§ WHAT YOU ARE ASKED TO DO:
Copy out nothing but the line containing "simp [updN]" and the lines that follow it to the end of the entries, exactly as they stand.

═══ RECORDED DATA

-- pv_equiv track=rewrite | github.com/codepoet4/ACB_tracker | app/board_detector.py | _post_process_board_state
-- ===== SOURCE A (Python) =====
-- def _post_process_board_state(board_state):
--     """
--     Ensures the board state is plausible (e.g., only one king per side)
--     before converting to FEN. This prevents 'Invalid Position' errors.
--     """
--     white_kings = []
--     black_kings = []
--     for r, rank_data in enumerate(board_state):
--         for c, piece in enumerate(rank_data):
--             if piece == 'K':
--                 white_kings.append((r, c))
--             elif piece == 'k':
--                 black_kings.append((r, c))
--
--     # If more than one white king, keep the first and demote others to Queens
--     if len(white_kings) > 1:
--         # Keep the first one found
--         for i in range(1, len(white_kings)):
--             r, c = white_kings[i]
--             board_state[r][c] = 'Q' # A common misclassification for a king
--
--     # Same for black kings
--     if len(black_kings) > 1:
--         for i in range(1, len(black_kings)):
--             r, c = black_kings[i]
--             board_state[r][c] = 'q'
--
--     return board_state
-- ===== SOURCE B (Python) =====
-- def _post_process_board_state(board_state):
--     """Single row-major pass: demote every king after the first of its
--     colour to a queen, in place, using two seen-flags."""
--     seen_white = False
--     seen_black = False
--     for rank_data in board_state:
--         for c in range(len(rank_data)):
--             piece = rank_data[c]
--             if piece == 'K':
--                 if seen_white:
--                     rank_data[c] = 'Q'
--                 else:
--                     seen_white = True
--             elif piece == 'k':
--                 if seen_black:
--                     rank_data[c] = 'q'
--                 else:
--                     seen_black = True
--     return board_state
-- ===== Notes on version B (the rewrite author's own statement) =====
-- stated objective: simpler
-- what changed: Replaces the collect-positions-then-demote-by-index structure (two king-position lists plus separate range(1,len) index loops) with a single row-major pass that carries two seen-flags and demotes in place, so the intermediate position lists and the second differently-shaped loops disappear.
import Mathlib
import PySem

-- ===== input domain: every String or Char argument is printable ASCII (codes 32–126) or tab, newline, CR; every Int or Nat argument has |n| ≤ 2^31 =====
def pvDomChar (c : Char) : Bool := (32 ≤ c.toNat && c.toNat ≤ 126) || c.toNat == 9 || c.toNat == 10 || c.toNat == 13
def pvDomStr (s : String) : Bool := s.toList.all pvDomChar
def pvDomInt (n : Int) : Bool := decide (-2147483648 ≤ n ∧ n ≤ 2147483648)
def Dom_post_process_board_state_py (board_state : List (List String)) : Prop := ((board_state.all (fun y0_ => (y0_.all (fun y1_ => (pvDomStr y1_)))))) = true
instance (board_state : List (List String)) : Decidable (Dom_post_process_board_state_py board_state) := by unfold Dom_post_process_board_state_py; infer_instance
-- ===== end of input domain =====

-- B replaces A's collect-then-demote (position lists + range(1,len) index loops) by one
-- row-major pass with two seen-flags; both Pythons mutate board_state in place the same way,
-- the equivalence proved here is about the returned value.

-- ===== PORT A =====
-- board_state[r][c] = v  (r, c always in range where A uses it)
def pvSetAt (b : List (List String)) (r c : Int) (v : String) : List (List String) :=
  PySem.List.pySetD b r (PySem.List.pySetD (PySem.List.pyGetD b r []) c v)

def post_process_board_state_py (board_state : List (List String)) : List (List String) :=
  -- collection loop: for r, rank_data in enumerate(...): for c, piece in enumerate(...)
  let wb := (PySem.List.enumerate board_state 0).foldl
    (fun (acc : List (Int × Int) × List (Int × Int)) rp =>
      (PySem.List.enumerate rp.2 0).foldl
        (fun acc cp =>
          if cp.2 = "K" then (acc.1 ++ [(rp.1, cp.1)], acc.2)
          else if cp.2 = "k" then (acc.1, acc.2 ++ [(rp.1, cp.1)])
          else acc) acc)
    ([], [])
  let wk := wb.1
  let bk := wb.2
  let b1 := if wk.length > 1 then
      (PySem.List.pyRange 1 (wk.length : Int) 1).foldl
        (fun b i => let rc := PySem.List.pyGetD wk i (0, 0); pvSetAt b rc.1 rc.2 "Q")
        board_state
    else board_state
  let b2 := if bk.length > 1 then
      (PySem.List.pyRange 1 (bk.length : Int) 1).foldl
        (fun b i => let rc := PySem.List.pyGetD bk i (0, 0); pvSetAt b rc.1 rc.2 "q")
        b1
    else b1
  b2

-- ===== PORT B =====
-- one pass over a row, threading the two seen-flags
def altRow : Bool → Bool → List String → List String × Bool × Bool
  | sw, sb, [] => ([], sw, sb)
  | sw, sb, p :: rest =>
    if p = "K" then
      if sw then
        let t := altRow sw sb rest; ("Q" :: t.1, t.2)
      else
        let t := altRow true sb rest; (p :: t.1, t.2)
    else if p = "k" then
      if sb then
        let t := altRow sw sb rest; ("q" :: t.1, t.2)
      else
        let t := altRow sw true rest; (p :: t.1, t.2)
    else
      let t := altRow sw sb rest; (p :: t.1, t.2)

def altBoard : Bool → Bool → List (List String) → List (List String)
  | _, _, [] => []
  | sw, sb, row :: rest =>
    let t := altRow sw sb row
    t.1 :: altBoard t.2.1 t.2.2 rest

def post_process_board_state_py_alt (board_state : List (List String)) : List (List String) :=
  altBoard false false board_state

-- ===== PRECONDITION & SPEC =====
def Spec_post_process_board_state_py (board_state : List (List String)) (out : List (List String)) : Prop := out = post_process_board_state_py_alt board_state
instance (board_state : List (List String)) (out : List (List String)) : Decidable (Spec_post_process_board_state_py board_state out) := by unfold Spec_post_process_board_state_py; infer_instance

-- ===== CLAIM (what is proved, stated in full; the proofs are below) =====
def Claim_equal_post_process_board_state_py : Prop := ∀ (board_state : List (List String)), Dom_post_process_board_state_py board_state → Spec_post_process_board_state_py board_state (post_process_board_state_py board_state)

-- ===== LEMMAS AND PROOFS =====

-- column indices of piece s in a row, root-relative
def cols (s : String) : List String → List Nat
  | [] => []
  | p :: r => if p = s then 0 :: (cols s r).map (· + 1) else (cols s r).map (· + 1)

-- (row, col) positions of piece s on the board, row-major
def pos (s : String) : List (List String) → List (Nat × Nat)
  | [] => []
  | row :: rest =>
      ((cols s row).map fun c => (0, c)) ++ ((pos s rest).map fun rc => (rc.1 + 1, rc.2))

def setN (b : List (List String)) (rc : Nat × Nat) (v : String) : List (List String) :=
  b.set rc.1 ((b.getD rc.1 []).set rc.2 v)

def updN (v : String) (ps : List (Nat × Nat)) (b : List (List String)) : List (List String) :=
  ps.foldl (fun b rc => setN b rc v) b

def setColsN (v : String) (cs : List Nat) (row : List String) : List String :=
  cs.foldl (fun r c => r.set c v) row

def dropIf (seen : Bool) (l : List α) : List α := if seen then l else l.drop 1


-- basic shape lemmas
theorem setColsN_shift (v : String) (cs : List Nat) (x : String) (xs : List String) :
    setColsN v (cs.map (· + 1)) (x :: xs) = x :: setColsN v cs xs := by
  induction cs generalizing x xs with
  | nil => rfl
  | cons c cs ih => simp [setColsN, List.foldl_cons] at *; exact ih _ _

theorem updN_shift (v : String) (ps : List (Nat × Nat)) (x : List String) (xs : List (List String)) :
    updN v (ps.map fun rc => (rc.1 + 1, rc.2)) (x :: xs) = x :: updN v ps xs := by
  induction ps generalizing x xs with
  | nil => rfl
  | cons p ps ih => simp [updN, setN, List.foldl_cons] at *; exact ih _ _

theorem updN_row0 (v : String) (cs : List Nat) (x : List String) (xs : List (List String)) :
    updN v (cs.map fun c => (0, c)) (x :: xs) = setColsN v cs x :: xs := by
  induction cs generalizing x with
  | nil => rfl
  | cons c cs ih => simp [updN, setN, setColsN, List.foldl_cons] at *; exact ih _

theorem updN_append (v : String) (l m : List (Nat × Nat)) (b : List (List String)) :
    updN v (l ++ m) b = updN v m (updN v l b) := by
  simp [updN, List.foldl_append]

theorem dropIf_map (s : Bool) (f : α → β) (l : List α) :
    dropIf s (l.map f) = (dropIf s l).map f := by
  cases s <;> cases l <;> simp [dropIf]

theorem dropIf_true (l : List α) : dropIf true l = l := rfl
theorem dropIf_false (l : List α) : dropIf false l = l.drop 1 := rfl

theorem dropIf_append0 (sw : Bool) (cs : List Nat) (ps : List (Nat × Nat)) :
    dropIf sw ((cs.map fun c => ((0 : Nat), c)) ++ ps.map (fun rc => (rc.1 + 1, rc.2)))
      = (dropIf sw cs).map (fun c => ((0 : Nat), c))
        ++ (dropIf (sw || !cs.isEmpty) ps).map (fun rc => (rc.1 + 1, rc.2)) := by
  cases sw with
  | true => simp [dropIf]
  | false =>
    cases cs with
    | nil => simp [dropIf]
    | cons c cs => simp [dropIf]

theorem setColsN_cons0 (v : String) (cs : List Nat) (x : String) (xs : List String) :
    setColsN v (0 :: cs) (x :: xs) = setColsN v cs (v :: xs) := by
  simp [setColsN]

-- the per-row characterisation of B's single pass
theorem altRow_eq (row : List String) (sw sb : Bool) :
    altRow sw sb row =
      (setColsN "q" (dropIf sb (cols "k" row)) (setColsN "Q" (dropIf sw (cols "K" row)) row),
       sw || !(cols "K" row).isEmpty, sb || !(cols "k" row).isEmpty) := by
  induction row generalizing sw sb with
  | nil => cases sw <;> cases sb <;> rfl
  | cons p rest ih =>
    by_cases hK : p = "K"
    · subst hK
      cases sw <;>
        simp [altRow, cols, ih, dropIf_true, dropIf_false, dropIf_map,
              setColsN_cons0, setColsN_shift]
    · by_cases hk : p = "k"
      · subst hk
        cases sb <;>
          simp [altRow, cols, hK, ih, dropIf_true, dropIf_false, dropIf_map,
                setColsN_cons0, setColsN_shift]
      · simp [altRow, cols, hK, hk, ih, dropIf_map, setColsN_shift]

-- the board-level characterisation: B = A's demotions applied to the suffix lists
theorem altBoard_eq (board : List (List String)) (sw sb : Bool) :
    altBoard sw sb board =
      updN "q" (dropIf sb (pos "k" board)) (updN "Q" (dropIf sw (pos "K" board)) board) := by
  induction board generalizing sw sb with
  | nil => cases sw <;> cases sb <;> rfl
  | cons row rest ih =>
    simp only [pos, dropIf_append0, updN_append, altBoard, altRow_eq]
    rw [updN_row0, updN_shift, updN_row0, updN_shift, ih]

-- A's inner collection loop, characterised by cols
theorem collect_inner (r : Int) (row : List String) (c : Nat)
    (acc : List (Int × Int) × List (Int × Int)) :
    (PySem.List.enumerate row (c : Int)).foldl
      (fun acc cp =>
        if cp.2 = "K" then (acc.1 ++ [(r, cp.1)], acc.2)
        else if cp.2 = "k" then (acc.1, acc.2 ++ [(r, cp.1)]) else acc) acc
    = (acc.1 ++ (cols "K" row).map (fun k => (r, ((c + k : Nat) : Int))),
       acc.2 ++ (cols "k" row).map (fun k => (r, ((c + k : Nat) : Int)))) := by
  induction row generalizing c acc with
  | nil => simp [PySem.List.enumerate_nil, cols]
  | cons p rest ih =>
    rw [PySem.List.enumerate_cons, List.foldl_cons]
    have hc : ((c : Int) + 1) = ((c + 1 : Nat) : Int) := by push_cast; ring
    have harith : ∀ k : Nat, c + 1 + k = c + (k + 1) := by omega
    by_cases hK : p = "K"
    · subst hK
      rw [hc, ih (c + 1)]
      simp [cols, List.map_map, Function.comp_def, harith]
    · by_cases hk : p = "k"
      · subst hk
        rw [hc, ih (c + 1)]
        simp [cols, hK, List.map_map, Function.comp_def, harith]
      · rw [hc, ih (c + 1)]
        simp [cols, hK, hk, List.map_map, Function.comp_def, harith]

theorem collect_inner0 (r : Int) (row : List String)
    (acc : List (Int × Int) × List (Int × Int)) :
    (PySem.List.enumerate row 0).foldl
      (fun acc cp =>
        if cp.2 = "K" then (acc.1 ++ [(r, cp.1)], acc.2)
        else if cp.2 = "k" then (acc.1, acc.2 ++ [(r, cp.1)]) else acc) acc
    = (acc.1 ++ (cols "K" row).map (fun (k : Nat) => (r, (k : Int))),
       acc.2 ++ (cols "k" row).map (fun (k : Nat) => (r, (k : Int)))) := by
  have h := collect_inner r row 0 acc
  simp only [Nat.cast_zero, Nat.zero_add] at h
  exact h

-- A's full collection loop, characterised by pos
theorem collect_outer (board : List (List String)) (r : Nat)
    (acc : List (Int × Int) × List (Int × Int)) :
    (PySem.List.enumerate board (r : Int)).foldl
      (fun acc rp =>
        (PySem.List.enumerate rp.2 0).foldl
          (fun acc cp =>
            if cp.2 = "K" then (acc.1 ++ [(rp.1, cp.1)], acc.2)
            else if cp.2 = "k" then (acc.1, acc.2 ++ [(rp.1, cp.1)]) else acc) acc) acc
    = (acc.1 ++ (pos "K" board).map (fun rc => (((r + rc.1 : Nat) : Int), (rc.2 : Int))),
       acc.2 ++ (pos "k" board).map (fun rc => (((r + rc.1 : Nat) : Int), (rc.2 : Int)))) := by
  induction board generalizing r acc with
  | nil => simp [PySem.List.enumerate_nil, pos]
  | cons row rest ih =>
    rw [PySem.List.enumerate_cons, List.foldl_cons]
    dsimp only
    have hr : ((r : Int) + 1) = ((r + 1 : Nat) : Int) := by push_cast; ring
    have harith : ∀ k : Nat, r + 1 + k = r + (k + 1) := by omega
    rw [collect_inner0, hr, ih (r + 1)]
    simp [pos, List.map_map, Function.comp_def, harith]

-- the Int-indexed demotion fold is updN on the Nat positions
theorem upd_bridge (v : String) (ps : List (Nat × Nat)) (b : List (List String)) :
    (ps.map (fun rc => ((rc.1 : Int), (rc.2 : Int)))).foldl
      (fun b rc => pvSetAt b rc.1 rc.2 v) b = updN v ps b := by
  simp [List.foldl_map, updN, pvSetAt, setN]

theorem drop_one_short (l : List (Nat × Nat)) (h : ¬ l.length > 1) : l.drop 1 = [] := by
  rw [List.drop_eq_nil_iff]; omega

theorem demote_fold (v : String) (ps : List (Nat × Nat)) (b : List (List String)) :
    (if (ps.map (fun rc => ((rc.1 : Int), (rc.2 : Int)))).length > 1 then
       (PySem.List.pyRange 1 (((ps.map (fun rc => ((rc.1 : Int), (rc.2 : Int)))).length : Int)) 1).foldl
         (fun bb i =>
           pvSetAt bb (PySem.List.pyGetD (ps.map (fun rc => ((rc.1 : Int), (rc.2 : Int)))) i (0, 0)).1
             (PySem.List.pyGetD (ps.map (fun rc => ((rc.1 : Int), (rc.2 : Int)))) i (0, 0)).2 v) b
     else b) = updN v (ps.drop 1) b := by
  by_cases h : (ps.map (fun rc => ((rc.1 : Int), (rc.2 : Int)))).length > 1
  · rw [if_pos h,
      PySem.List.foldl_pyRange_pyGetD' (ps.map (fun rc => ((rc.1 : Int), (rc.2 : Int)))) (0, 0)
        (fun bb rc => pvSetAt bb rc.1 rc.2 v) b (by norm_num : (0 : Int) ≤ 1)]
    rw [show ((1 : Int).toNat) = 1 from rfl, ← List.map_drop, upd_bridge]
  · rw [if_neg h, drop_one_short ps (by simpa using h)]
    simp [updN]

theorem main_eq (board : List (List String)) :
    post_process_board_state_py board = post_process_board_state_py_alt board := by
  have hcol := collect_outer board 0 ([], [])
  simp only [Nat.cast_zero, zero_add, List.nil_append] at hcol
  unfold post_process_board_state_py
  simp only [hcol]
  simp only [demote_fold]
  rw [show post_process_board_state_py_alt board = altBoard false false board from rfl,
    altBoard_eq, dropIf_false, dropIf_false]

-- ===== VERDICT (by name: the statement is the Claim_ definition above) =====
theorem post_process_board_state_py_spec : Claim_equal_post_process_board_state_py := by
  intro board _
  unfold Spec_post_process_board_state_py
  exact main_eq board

══════

§ SOLUTION TO THIS PROBLEM:
    simp [updN]

theorem main_eq (board : List (List String)) :
    post_process_board_state_py board = post_process_board_state_py_alt board := by
  have hcol := collect_outer board 0 ([], [])
  simp only [Nat.cast_zero, zero_add, List.nil_append] at hcol
  unfold post_process_board_state_py
  simp only [hcol]
  simp only [demote_fold]
  rw [show post_process_board_state_py_alt board = altBoard false false board from rfl,
    altBoard_eq, dropIf_false, dropIf_false]

-- ===== VERDICT (by name: the statement is the Claim_ definition above) =====
theorem post_process_board_state_py_spec : Claim_equal_post_process_board_state_py := by
  intro board _
  unfold Spec_post_process_board_state_py
  exact main_eq board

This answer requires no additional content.